(Saved data entries)
• • • • •
-- pv_equiv track=rewrite | github.com/maxthemagician/BioInformatics3 | Assignment6/Assign6_supl/BooleanNetwork.py | getSequenceFromInt
-- ===== SOURCE A (Python) =====
-- def getSequenceFromInt(i):
--         """Function to print binary number
--         for the input decimal using recursion"""
--         sequence = []
--         while i > 0:
--             sequence.append(i % 2)
--             i = i // 2
--
--         for i in range(len(sequence),6):
--             sequence.append(0)
--         return sequence
-- ===== SOURCE B (Python) =====
-- def getSequenceFromInt(i):
--     if i <= 0:
--         return [0, 0, 0, 0, 0, 0]
--     digits = format(i, 'b')[::-1].ljust(6, '0')
--     return [int(c) for c in digits]
-- ===== Notes on version B (the rewrite author's own statement) =====
-- stated objective: idiomatic
-- what changed: Replaces A's destructive divide-by-two accumulation loop plus a separate zero-padding loop with a text pipeline: delegate base conversion to format(i,'b'), reverse the string, pad with str.ljust, and parse each character back to an int.
import Mathlib
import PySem

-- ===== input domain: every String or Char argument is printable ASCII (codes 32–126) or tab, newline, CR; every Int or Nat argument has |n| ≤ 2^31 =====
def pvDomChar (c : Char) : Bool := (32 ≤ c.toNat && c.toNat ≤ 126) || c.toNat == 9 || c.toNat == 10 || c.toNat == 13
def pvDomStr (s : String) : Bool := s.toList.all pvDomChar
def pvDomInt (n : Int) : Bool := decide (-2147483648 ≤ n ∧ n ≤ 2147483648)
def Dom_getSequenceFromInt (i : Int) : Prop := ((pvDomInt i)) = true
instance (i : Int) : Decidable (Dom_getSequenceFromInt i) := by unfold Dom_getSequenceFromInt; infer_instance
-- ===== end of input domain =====

-- B replaces A's divide-by-two accumulation loop plus zero-padding loop with a text pipeline
-- (format(i,'b'), reverse, ljust, parse chars); objective: idiomatic.

-- ===== PORT A =====
-- the 'while i > 0' loop of A, collecting i % 2 and halving i
def pvSeqLoop (i : Int) : List Int :=
  if h : i > 0 then PySem.Int.mod i 2 :: pvSeqLoop (PySem.Int.floordiv i 2) else []
  termination_by i.toNat
  decreasing_by
    rw [PySem.Int.floordiv_eq_ediv_of_pos (by omega : (0:Int) < 2)]
    omega

def getSequenceFromInt (i : Int) : List Int :=
  -- 'for i in range(len(sequence), 6): sequence.append(0)'
  (PySem.List.pyRange ((pvSeqLoop i).length : Int) 6 1).foldl (fun s _ => s ++ [(0 : Int)]) (pvSeqLoop i)

-- ===== PORT B =====
-- hand port of str.ljust(w, fill) (exact: append fill chars up to width w)
def pvLjust (cs : List Char) (w : Nat) (fill : Char) : List Char :=
  cs ++ List.replicate (w - cs.length) fill

-- hand port of int(c) for a single digit character (exact for the '0'/'1' chars format(i,'b') yields)
def pvDigitInt (c : Char) : Int := (c.toNat : Int) - 48

def getSequenceFromInt_alt (i : Int) : List Int :=
  if i ≤ 0 then [0, 0, 0, 0, 0, 0]
  else
    -- digits = format(i,'b')[::-1].ljust(6,'0'); [int(c) for c in digits]
    (pvLjust (PySem.Int.toBinChars i).reverse 6 '0').map pvDigitInt

-- ===== PRECONDITION & SPEC =====
def Spec_getSequenceFromInt (i : Int) (out : List Int) : Prop := out = getSequenceFromInt_alt i
instance (i : Int) (out : List Int) : Decidable (Spec_getSequenceFromInt i out) := by unfold Spec_getSequenceFromInt; infer_instance

-- ===== CLAIM =====
def Claim_equal_getSequenceFromInt : Prop := ∀ (i : Int), Dom_getSequenceFromInt i → Spec_getSequenceFromInt i (getSequenceFromInt i)

-- ===== LEMMAS AND PROOFS =====

-- accumulator law for Nat.toDigitsCore
theorem pvCoreAcc (f : Nat) : ∀ (n : Nat) (l : List Char),
    Nat.toDigitsCore 2 f n l = Nat.toDigitsCore 2 f n [] ++ l := by
  induction f with
  | zero => intro n l; simp [Nat.toDigitsCore]
  | succ f ih =>
    intro n l
    simp only [Nat.toDigitsCore]
    by_cases h : n / 2 = 0
    · simp [h]
    · rw [if_neg h, if_neg h, ih (n / 2) [(n % 2).digitChar], ih (n / 2) ((n % 2).digitChar :: l)]
      simp

-- fuel irrelevance for Nat.toDigitsCore once the fuel exceeds the number
theorem pvCoreFuel (n : Nat) : ∀ (f f' : Nat), n < f → n < f' →
    Nat.toDigitsCore 2 f n [] = Nat.toDigitsCore 2 f' n [] := by
  induction n using Nat.strong_induction_on with
  | _ n ih =>
    intro f f' hf hf'
    obtain ⟨g, rfl⟩ : ∃ g, f = g + 1 := ⟨f - 1, by omega⟩
    obtain ⟨g', rfl⟩ : ∃ g', f' = g' + 1 := ⟨f' - 1, by omega⟩
    simp only [Nat.toDigitsCore]
    by_cases h : n / 2 = 0
    · simp [h]
    · rw [if_neg h, if_neg h,
        pvCoreAcc g (n / 2) [(n % 2).digitChar], pvCoreAcc g' (n / 2) [(n % 2).digitChar]]
      have hd : n / 2 < n := Nat.div_lt_self (by omega) (by omega)
      rw [ih (n / 2) hd g g' (by omega) (by omega)]

-- one unfolding step of toDigitsCore when the quotient is nonzero
theorem pvCoreSucc (f n : Nat) (h0 : n / 2 ≠ 0) (l : List Char) :
    Nat.toDigitsCore 2 (f + 1) n l = Nat.toDigitsCore 2 f (n / 2) (Nat.digitChar (n % 2) :: l) := by
  simp only [Nat.toDigitsCore]
  rw [if_neg h0]

-- the binary-string recursion: last digit is n % 2
theorem pvToDigitsTwoRec (n : Nat) (h : 2 ≤ n) :
    Nat.toDigits 2 n = Nat.toDigits 2 (n / 2) ++ [Nat.digitChar (n % 2)] := by
  show Nat.toDigitsCore 2 (n + 1) n [] = Nat.toDigitsCore 2 (n / 2 + 1) (n / 2) [] ++ [Nat.digitChar (n % 2)]
  have h0 : n / 2 ≠ 0 := by omega
  have hd : n / 2 < n := Nat.div_lt_self (by omega) (by omega)
  rw [pvCoreSucc n n h0, pvCoreAcc n (n / 2) [Nat.digitChar (n % 2)],
    pvCoreFuel (n / 2) n (n / 2 + 1) (by omega) (by omega)]

-- reversing the binary string and parsing its digits IS A's divmod loop
theorem pvRevMap (n : Nat) (h : 0 < n) :
    ((Nat.toDigits 2 n).reverse).map pvDigitInt = pvSeqLoop (n : Int) := by
  induction n using Nat.strong_induction_on with
  | _ n ih =>
    have hpos : (0:Int) < (n : Int) := by exact_mod_cast h
    rw [pvSeqLoop, dif_pos hpos]
    have hfd : PySem.Int.floordiv (n : Int) 2 = ((n / 2 : Nat) : Int) := by
      exact_mod_cast PySem.Int.floordiv_natCast n 2
    have hmd : PySem.Int.mod (n : Int) 2 = ((n % 2 : Nat) : Int) := by
      exact_mod_cast PySem.Int.mod_natCast n 2
    rw [hfd, hmd]
    by_cases h2 : 2 ≤ n
    · rw [pvToDigitsTwoRec n h2, List.reverse_append, List.reverse_singleton]
      simp only [List.singleton_append, List.map_cons]
      rw [ih (n / 2) (Nat.div_lt_self (by omega) (by omega)) (by omega)]
      congr 1
      rcases Nat.mod_two_eq_zero_or_one n with hm | hm <;> rw [hm] <;> decide
    · have h1 : n = 1 := by omega
      subst h1
      have : pvSeqLoop ((1 / 2 : Nat) : Int) = [] := by
        rw [pvSeqLoop]; rw [dif_neg (by norm_num)]
      rw [this]
      decide

theorem pvFoldAppend (l : List Int) (init : List Int) :
    l.foldl (fun s _ => s ++ [(0 : Int)]) init = init ++ List.replicate l.length 0 := by
  induction l generalizing init with
  | nil => simp
  | cons a t ih => simp [ih, List.replicate_succ]

-- ===== VERDICT =====
theorem getSequenceFromInt_spec : Claim_equal_getSequenceFromInt := by
  intro i _
  unfold Spec_getSequenceFromInt getSequenceFromInt getSequenceFromInt_alt
  by_cases hle : i ≤ 0
  · rw [if_pos hle]
    have hloop : pvSeqLoop i = [] := by
      rw [pvSeqLoop]; rw [dif_neg (by omega)]
    simp only [hloop]
    decide
  · rw [if_neg hle]
    obtain ⟨n, rfl⟩ : ∃ n : Nat, i = (n : Int) := ⟨i.toNat, by omega⟩
    have hn : 0 < n := by exact_mod_cast (by omega : (0:Int) < (n:Int))
    -- B's binary string for a positive int
    have hneg : ¬ ((n : Int) < 0) := by omega
    have hbin : PySem.Int.toBinChars (n : Int) = Nat.toDigits 2 n := by
      simp [PySem.Int.toBinChars, hneg]
    rw [hbin]
    unfold pvLjust
    rw [List.map_append, pvRevMap n hn]
    have hrep : (List.replicate (6 - (Nat.toDigits 2 n).reverse.length) '0').map pvDigitInt
        = List.replicate (6 - (Nat.toDigits 2 n).reverse.length) (0 : Int) := by
      rw [List.map_replicate]; rfl
    rw [hrep]
    -- A's padding loop
    have hlen : (pvSeqLoop (n : Int)).length = (Nat.toDigits 2 n).reverse.length := by
      rw [← pvRevMap n hn, List.length_map]
    rw [PySem.List.pyRange_one, pvFoldAppend]
    simp only [List.length_map, List.length_range, hlen]
    rw [show ((6 : Int) - ((Nat.toDigits 2 n).reverse.length : Int)).toNat
        = 6 - (Nat.toDigits 2 n).reverse.length by omega]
• • • • •
= Requirement =
An exact copy of the lines above, from the one containing "theorem pvRevMap (n" through the one containing "nil => simp", is the whole of the answer.

= Task solution =
theorem pvRevMap (n : Nat) (h : 0 < n) :
    ((Nat.toDigits 2 n).reverse).map pvDigitInt = pvSeqLoop (n : Int) := by
  induction n using Nat.strong_induction_on with
  | _ n ih =>
    have hpos : (0:Int) < (n : Int) := by exact_mod_cast h
    rw [pvSeqLoop, dif_pos hpos]
    have hfd : PySem.Int.floordiv (n : Int) 2 = ((n / 2 : Nat) : Int) := by
      exact_mod_cast PySem.Int.floordiv_natCast n 2
    have hmd : PySem.Int.mod (n : Int) 2 = ((n % 2 : Nat) : Int) := by
      exact_mod_cast PySem.Int.mod_natCast n 2
    rw [hfd, hmd]
    by_cases h2 : 2 ≤ n
    · rw [pvToDigitsTwoRec n h2, List.reverse_append, List.reverse_singleton]
      simp only [List.singleton_append, List.map_cons]
      rw [ih (n / 2) (Nat.div_lt_self (by omega) (by omega)) (by omega)]
      congr 1
      rcases Nat.mod_two_eq_zero_or_one n with hm | hm <;> rw [hm] <;> decide
    · have h1 : n = 1 := by omega
      subst h1
      have : pvSeqLoop ((1 / 2 : Nat) : Int) = [] := by
        rw [pvSeqLoop]; rw [dif_neg (by norm_num)]
      rw [this]
      decide

theorem pvFoldAppend (l : List Int) (init : List Int) :
    l.foldl (fun s _ => s ++ [(0 : Int)]) init = init ++ List.replicate l.length 0 := by
  induction l generalizing init with
  | nil => simp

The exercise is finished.